Первая мысль: жив. Упал, похоже, удачнее иного полосата.
Ощущения: темно, ничего не болит, лёгкое затмение в голове и спутанность в памяти. Но это ерунда.
Сосредоточившись, кое-что вспоминаю. Фарбрика, мой выстрел. Вспышка. Маук.
Поднимаюсь, иду.
Надеюсь по крайней мере к сотому шагу упереться в стену. Но нахожу её только на три тысячи шестьсот семьдесят четвёртом. Плюс-минус два шага: пару раз сбился при счёте.
Мёртвая каменная кладка высотой примерно мне по пояс. Мокрая; откуда-то снизу несёт холодом и туманом. Замерзая, тьма делается серой: я вижу, что мои ладони упираются в ограждение моста.
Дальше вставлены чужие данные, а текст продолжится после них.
-- pv_equiv track=rewrite | github.com/parasiitism/AlgoDaily | leetcode/2219-maximum-sum-score-of-array/main.py | maximumSumScore
-- ===== SOURCE A (Python) =====
-- from typing import List
--
-- def maximumSumScore(nums: List[int]) -> int:
--     sfs = sum(nums)
--     n = len(nums)
--     pfs = 0
--     res = -(2**32)
--     for i in range(n):
--         x = nums[i]
--         pfs += x
--         res = max(res, pfs, sfs)
--         sfs -= x
--     return res
-- ===== SOURCE B (Python) =====
-- from typing import List
--
-- def maximumSumScore(nums: List[int]) -> int:
--     pre = []
--     s = 0
--     for x in nums:
--         s += x
--         pre.append(s)
--     suf = []
--     s = 0
--     for x in reversed(nums):
--         s += x
--         suf.append(s)
--     return max([-(2**32)] + pre + suf)
-- ===== Notes on version B (the rewrite author's own statement) =====
-- stated objective: simpler
-- what changed: Replaces A's single incremental pass maintaining three interleaved state variables (prefix sum, suffix sum, running max) with an explicit decomposition: build the prefix-sum table and the suffix-sum table (via reversed iteration), then take one max over both tables with the -(2**32) sentinel.
import Mathlib
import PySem

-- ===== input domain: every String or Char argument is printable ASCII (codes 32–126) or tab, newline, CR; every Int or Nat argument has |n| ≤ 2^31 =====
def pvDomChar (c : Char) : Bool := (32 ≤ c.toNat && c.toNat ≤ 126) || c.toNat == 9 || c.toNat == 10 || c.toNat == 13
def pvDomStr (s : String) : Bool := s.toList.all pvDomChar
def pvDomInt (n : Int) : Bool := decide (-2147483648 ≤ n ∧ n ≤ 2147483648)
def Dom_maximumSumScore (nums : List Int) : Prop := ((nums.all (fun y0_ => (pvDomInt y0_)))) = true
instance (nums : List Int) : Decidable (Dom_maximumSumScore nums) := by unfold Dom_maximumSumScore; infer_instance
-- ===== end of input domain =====

-- B builds the prefix- and suffix-sum tables explicitly and takes one max over both
-- (plus the -(2**32) sentinel), instead of A's single pass with three state variables.

-- ===== PORT A =====
-- A's loop: state (pfs, sfs, res), one step per element.
def pvGoA : Int → Int → Int → List Int → Int
  | _, _, res, [] => res
  | pfs, sfs, res, x :: xs => pvGoA (pfs + x) (sfs - x) (max (max res (pfs + x)) sfs) xs

def maximumSumScore (nums : List Int) : Int :=
  pvGoA 0 nums.sum (-(2 ^ 32)) nums

-- ===== PORT B =====
-- running-sum table builder: acc s xs = the list of partial sums s+x0, s+x0+x1, …
def pvAcc : Int → List Int → List Int
  | _, [] => []
  | s, x :: xs => (s + x) :: pvAcc (s + x) xs

def maximumSumScore_alt (nums : List Int) : Int :=
  let pre := pvAcc 0 nums
  let suf := pvAcc 0 nums.reverse
  List.foldl max (-(2 ^ 32)) (pre ++ suf)

-- ===== PRECONDITION & SPEC =====
def Spec_maximumSumScore (nums : List Int) (out : Int) : Prop := out = maximumSumScore_alt nums
instance (nums : List Int) (out : Int) : Decidable (Spec_maximumSumScore nums out) := by unfold Spec_maximumSumScore; infer_instance

-- ===== CLAIM (what is proved, stated in full; the proofs are below) =====
def Claim_equal_maximumSumScore : Prop := ∀ (nums : List Int), Dom_maximumSumScore nums → Spec_maximumSumScore nums (maximumSumScore nums)

-- ===== LEMMAS AND PROOFS =====

-- the interleaved list of values A's loop maxes over
def pvMix : Int → Int → List Int → List Int
  | _, _, [] => []
  | pfs, sfs, x :: xs => (pfs + x) :: sfs :: pvMix (pfs + x) (sfs - x) xs

-- the list of suffix-sum values A consumes
def pvSf : Int → List Int → List Int
  | _, [] => []
  | s, x :: xs => s :: pvSf (s - x) xs

theorem pvGoA_foldl (xs : List Int) : ∀ pfs sfs res,
    pvGoA pfs sfs res xs = List.foldl max res (pvMix pfs sfs xs) := by
  induction xs with
  | nil => intro _ _ _; rfl
  | cons x xs ih => intro pfs sfs res; simp [pvGoA, pvMix, List.foldl, ih]

theorem pvMix_perm (xs : List Int) : ∀ pfs sfs,
    (pvMix pfs sfs xs).Perm (pvAcc pfs xs ++ pvSf sfs xs) := by
  induction xs with
  | nil => intro _ _; simp [pvMix, pvAcc, pvSf]
  | cons x xs ih =>
    intro pfs sfs
    simp only [pvMix, pvAcc, pvSf]
    refine List.Perm.cons _ ?_
    exact ((ih (pfs + x) (sfs - x)).cons sfs).trans List.perm_middle.symm

theorem pvAcc_append (l : List Int) : ∀ a x,
    pvAcc a (l ++ [x]) = pvAcc a l ++ [a + l.sum + x] := by
  induction l with
  | nil => intro a x; simp [pvAcc]
  | cons y l ih =>
    intro a x
    simp [pvAcc, ih, List.sum_cons]
    ring_nf

theorem pvSf_eq_rev (xs : List Int) :
    pvAcc 0 xs.reverse = (pvSf xs.sum xs).reverse := by
  induction xs with
  | nil => rfl
  | cons x xs ih =>
    rw [List.reverse_cons, pvAcc_append, ih]
    simp [pvSf, List.sum_cons]
    omega

theorem maximumSumScore_spec : Claim_equal_maximumSumScore := by
  intro nums _
  show maximumSumScore nums = maximumSumScore_alt nums
  unfold maximumSumScore maximumSumScore_alt
  rw [pvGoA_foldl]
  have h1 : (pvMix 0 nums.sum nums).Perm (pvAcc 0 nums ++ pvAcc 0 nums.reverse) := by
    refine (pvMix_perm nums 0 nums.sum).trans ?_
    rw [pvSf_eq_rev]
    exact List.Perm.append_left _ (pvSf nums.sum nums).reverse_perm.symm
  exact h1.foldl_eq _
-- peeling the head element off A's pair list
theorem pv_pairs_cons (a : Int) (t : List Int) :
    pvPairs (a :: t) = ((List.range t.length).map (fun m => (t.getD m 0, a))) ++ pvPairs t := by
  unfold pvPairs
  rw [List.length_cons, List.range_succ_eq_map, List.flatMap_cons]
  congr 1
  · rw [show t.length + 1 - (0 + 1) = t.length by omega]
    apply List.map_congr_left
    intro m _
    rw [show 0 + 1 + m = m + 1 by omega, List.getD_cons_succ, List.getD_cons_zero]
  · rw [List.flatMap_map]
    apply pv_flatMap_congr
    intro k _
    rw [show t.length + 1 - (k + 1 + 1) = t.length - (k + 1) by omega]
    apply List.map_congr_left
    intro m _
    rw [show k + 1 + 1 + m = (k + 1 + m) + 1 by omega, List.getD_cons_succ,
      show (k + 1 : Nat) = k + 1 from rfl, List.getD_cons_succ]

-- count of one key in A's pair list, peeling the head
theorem pv_pairs_count_cons (x y a : Int) (t : List Int) :
    (pvPairs (a :: t)).count (x, y)
      = (if a = y then t.count x else 0) + (pvPairs t).count (x, y) := by
  rw [pv_pairs_cons, List.count_append]
  congr 1
  rw [pv_count_map]
  by_cases hay : a = y
  · subst hay
    rw [if_pos rfl]
    have hcongr : ∀ m ∈ List.range t.length,
        (decide ((t.getD m 0, a) = ((x, a) : Int × Int)) = true)
          ↔ (decide (t.getD m 0 = x) = true) := by
      intro m _; simp
    rw [List.countP_congr hcongr]
    conv_rhs => rw [← pv_map_getD_range t]
    rw [pv_count_map]
  · rw [if_neg hay, List.countP_eq_zero.mpr]
    intro m _
    simp only [decide_eq_true_eq, Prod.mk.injEq, not_and]
    intro _ h2
    exact absurd h2 hay

-- position lists, peeling the head
theorem pv_idxs_cons (x a : Int) (t : List Int) (s : Int) :
    pvIdxs x (a :: t) s = (if a = x then [s] else []) ++ pvIdxs x t (s + 1) := by
  unfold pvIdxs
  rw [PySem.List.enumerate_cons, List.filter_cons]
  by_cases hax : a = x
  · simp [hax]
  · simp [hax]

theorem pv_idxs_ge (x : Int) (xs : List Int) (s : Int) :
    ∀ i ∈ pvIdxs x xs s, s ≤ i := by
  induction xs generalizing s with
  | nil => intro i hi; simp [pvIdxs, PySem.List.enumerate_nil] at hi
  | cons a t ih =>
    intro i hi
    rw [pv_idxs_cons] at hi
    rcases List.mem_append.mp hi with h | h
    · split at h <;> simp_all
    · have := ih (s + 1) i h
      omega

theorem pv_idxs_length (x : Int) (xs : List Int) (s : Int) :
    (pvIdxs x xs s).length = xs.count x := by
  induction xs generalizing s with
  | nil => simp [pvIdxs, PySem.List.enumerate_nil]
  | cons a t ih =>
    rw [pv_idxs_cons, List.length_append, ih (s + 1)]
    by_cases hax : a = x
    · subst hax
      simp [List.count_cons_self]
      omega
    · simp [hax]

-- a constant 1 inside a Nat sum counts the list's length
theorem pv_sum_map_one_add (l : List Int) (c : Int → Nat) :
    (l.map (fun j => 1 + c j)).sum = l.length + (l.map c).sum := by
  induction l with
  | nil => simp
  | cons a t ih => simp [ih]; omega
Где-то в сыром игрушечном, точно сделанном из папье-маше или нарисованном, тумане жалобно плачет пароход.
Под ладонями лениво змеятся трещины. Так мне сначала кажется. Присматриваюсь: вовсе они не змеятся. Мёртвые трещины на мёртвом камне. Кто-то мог бы назвать жизнью их вялое многолетнее путешествие. Но не я.
Сердце колотится полосатом-безумцем. Во всём этом нет решительно никакого смысла. Смысл. Неужели дело в сломанном автомате? Пытаюсь вспомнить нечто важное, но память отказывает.
– Бах! – слышу я эхо смутно знакомого голоса. – Ты здесь?
Почему-то боюсь оборачиваться.
Очень боюсь.
Обернулся.
На мосту возвышается полупрозрачная фигура, которую трудно разглядеть в неверной штриховке тумана.
Тень. Наполовину нарисованная, наполовину грубо вылепленная из картона. Рука сама тянется к револьверу; но револьвера нет.
Мысленно приказываю себе оставаться на месте. Но тем не менее самым трусливым образом бегу прочь. Пересекаю мост. Двенадцать шагов. Вглядываюсь в темноту в глупой надежде рассмотреть дверь, через которую смогу выбраться отсюда.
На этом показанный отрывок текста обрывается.